__WORK INSTRUCTION__
The required result is each line of the entries below containing the string "Function".

__Saved entries__
=== Begin Enclosure ===

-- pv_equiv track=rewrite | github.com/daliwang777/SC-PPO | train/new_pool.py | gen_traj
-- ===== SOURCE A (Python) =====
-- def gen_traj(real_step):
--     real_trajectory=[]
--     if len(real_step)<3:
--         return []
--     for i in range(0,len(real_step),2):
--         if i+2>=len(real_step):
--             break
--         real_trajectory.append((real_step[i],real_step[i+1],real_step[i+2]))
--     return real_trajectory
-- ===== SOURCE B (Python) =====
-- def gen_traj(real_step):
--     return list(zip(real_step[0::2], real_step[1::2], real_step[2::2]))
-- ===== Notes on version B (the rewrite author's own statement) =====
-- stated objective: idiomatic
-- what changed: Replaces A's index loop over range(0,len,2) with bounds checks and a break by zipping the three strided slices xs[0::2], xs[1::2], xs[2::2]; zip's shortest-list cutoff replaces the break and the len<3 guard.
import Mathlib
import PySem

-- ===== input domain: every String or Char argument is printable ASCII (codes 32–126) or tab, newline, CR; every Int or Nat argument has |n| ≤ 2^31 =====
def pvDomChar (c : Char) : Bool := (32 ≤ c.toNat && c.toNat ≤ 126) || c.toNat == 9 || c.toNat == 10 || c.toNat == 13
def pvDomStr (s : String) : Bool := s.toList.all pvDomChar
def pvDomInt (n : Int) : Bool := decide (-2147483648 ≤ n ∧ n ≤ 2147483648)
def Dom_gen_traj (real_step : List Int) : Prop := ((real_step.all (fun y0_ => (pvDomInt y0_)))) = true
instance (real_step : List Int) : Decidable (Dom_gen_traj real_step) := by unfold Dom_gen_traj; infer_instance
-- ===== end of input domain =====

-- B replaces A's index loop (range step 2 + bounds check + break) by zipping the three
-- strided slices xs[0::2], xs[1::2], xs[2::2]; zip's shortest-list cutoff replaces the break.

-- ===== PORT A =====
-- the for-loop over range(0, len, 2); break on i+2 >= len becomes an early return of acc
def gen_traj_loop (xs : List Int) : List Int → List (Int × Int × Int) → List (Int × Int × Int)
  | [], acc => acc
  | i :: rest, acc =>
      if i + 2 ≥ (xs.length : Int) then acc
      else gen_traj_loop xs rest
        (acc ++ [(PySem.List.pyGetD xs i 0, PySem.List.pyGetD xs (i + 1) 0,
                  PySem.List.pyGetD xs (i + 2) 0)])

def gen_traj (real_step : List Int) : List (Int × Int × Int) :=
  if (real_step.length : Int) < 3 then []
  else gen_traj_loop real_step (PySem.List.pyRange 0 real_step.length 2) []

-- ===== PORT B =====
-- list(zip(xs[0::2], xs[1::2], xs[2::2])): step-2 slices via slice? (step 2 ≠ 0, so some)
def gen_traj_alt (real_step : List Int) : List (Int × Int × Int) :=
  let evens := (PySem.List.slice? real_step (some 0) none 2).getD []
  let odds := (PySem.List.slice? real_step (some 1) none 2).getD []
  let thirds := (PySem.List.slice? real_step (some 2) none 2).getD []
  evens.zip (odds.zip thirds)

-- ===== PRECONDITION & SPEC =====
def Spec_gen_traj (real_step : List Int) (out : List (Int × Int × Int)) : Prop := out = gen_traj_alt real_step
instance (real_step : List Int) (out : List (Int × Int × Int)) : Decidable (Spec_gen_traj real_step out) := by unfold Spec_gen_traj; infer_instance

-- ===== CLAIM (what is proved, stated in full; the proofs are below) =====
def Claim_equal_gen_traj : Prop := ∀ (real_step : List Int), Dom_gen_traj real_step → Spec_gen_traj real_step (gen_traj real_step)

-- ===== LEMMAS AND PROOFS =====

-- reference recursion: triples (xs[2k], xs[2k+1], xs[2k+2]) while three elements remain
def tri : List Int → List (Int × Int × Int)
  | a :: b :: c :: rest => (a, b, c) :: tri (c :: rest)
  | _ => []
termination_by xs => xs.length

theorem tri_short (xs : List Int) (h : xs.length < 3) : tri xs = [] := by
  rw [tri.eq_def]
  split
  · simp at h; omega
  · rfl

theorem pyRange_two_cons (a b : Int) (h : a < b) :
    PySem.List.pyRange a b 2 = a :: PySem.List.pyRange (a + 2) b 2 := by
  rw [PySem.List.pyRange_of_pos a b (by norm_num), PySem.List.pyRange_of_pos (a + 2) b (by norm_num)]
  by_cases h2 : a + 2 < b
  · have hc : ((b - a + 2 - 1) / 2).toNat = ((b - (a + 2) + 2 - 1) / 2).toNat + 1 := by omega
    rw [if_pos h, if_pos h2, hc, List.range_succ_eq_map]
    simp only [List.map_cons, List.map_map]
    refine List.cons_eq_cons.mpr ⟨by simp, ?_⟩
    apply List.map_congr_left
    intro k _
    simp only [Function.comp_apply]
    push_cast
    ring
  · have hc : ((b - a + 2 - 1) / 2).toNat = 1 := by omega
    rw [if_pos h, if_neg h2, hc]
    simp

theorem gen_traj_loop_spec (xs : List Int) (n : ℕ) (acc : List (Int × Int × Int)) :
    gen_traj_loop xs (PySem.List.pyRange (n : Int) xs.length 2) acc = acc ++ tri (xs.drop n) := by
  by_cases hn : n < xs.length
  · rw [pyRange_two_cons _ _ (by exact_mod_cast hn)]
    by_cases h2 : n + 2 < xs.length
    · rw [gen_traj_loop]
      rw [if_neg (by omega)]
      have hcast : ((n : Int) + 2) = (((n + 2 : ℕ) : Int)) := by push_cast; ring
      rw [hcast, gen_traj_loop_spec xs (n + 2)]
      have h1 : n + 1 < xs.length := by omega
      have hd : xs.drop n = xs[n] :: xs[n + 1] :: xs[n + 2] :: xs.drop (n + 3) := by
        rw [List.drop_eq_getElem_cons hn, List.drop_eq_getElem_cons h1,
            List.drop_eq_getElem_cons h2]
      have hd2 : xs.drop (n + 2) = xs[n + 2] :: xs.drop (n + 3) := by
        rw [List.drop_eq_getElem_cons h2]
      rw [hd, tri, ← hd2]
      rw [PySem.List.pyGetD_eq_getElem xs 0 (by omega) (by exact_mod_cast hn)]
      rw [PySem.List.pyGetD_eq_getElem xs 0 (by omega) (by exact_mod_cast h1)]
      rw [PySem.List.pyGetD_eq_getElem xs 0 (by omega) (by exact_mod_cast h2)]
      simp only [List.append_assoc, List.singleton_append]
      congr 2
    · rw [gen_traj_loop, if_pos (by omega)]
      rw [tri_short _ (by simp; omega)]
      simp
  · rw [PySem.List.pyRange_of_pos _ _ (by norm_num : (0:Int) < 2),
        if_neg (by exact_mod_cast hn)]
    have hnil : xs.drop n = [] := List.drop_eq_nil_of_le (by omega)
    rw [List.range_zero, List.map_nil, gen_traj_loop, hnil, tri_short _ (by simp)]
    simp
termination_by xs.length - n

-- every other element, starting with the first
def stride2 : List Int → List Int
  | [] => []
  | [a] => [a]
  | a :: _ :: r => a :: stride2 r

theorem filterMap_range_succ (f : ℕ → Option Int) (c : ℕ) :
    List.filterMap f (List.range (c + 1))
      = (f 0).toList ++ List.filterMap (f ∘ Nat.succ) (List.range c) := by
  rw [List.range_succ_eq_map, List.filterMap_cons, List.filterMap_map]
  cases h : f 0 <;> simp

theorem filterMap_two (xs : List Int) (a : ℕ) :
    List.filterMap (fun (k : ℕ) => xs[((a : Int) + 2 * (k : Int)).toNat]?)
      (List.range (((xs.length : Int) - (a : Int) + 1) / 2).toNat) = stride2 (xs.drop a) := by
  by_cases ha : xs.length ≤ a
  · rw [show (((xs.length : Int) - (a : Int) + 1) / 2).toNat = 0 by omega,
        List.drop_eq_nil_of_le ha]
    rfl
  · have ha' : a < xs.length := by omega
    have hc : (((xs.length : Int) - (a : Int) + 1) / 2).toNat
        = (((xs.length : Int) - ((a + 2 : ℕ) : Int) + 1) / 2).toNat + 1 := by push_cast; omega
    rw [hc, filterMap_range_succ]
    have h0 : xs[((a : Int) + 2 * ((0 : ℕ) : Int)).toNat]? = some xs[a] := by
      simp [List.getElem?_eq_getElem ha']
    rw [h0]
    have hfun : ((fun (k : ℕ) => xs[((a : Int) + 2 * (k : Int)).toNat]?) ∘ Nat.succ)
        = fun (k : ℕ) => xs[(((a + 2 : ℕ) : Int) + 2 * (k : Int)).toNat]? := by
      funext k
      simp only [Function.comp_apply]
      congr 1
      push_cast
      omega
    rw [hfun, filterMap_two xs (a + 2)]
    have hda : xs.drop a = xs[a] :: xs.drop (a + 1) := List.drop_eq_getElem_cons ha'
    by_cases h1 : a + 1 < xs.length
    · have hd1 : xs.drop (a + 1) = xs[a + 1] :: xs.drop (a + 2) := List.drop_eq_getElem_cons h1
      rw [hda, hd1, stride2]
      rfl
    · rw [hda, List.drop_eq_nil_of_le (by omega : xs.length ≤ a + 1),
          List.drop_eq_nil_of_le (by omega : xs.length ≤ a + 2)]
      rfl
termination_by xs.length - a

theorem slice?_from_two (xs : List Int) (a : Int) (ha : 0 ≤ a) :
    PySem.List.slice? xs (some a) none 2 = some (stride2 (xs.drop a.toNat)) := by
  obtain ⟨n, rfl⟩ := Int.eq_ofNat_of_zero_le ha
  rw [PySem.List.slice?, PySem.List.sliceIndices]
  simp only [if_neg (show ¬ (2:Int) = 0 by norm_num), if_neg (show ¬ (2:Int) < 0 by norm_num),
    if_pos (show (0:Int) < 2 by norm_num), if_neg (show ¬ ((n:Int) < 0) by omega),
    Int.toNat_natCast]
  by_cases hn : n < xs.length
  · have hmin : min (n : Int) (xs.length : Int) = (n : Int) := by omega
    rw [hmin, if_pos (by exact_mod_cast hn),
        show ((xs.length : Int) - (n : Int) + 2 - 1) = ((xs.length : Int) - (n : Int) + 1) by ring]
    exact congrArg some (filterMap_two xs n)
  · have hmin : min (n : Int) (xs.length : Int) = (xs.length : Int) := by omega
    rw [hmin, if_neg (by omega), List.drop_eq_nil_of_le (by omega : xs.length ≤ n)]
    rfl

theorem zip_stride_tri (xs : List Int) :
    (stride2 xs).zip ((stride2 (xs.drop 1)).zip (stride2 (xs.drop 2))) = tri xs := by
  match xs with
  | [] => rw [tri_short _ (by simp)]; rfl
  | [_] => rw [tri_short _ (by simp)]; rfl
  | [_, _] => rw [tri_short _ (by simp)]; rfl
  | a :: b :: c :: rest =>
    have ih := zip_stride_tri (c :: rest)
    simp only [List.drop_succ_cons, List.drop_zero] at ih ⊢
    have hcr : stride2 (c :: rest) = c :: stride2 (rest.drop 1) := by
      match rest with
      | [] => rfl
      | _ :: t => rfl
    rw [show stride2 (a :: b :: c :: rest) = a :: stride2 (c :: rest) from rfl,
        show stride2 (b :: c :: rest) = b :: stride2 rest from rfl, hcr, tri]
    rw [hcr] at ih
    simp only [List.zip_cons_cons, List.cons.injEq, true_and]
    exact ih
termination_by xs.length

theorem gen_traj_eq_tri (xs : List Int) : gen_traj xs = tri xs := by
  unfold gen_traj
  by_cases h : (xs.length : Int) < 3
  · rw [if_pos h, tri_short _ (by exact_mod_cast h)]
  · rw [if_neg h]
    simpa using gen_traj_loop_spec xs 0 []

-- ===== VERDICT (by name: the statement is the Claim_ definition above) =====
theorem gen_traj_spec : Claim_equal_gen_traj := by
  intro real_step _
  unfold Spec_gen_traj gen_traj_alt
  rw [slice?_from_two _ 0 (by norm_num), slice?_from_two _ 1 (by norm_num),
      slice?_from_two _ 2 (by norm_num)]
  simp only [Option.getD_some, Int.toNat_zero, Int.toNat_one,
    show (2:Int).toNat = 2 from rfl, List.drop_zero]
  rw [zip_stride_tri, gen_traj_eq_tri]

=== End Enclosure ===

__ANSWER SPACE__
    simp only [Function.comp_apply]
      simp only [Function.comp_apply]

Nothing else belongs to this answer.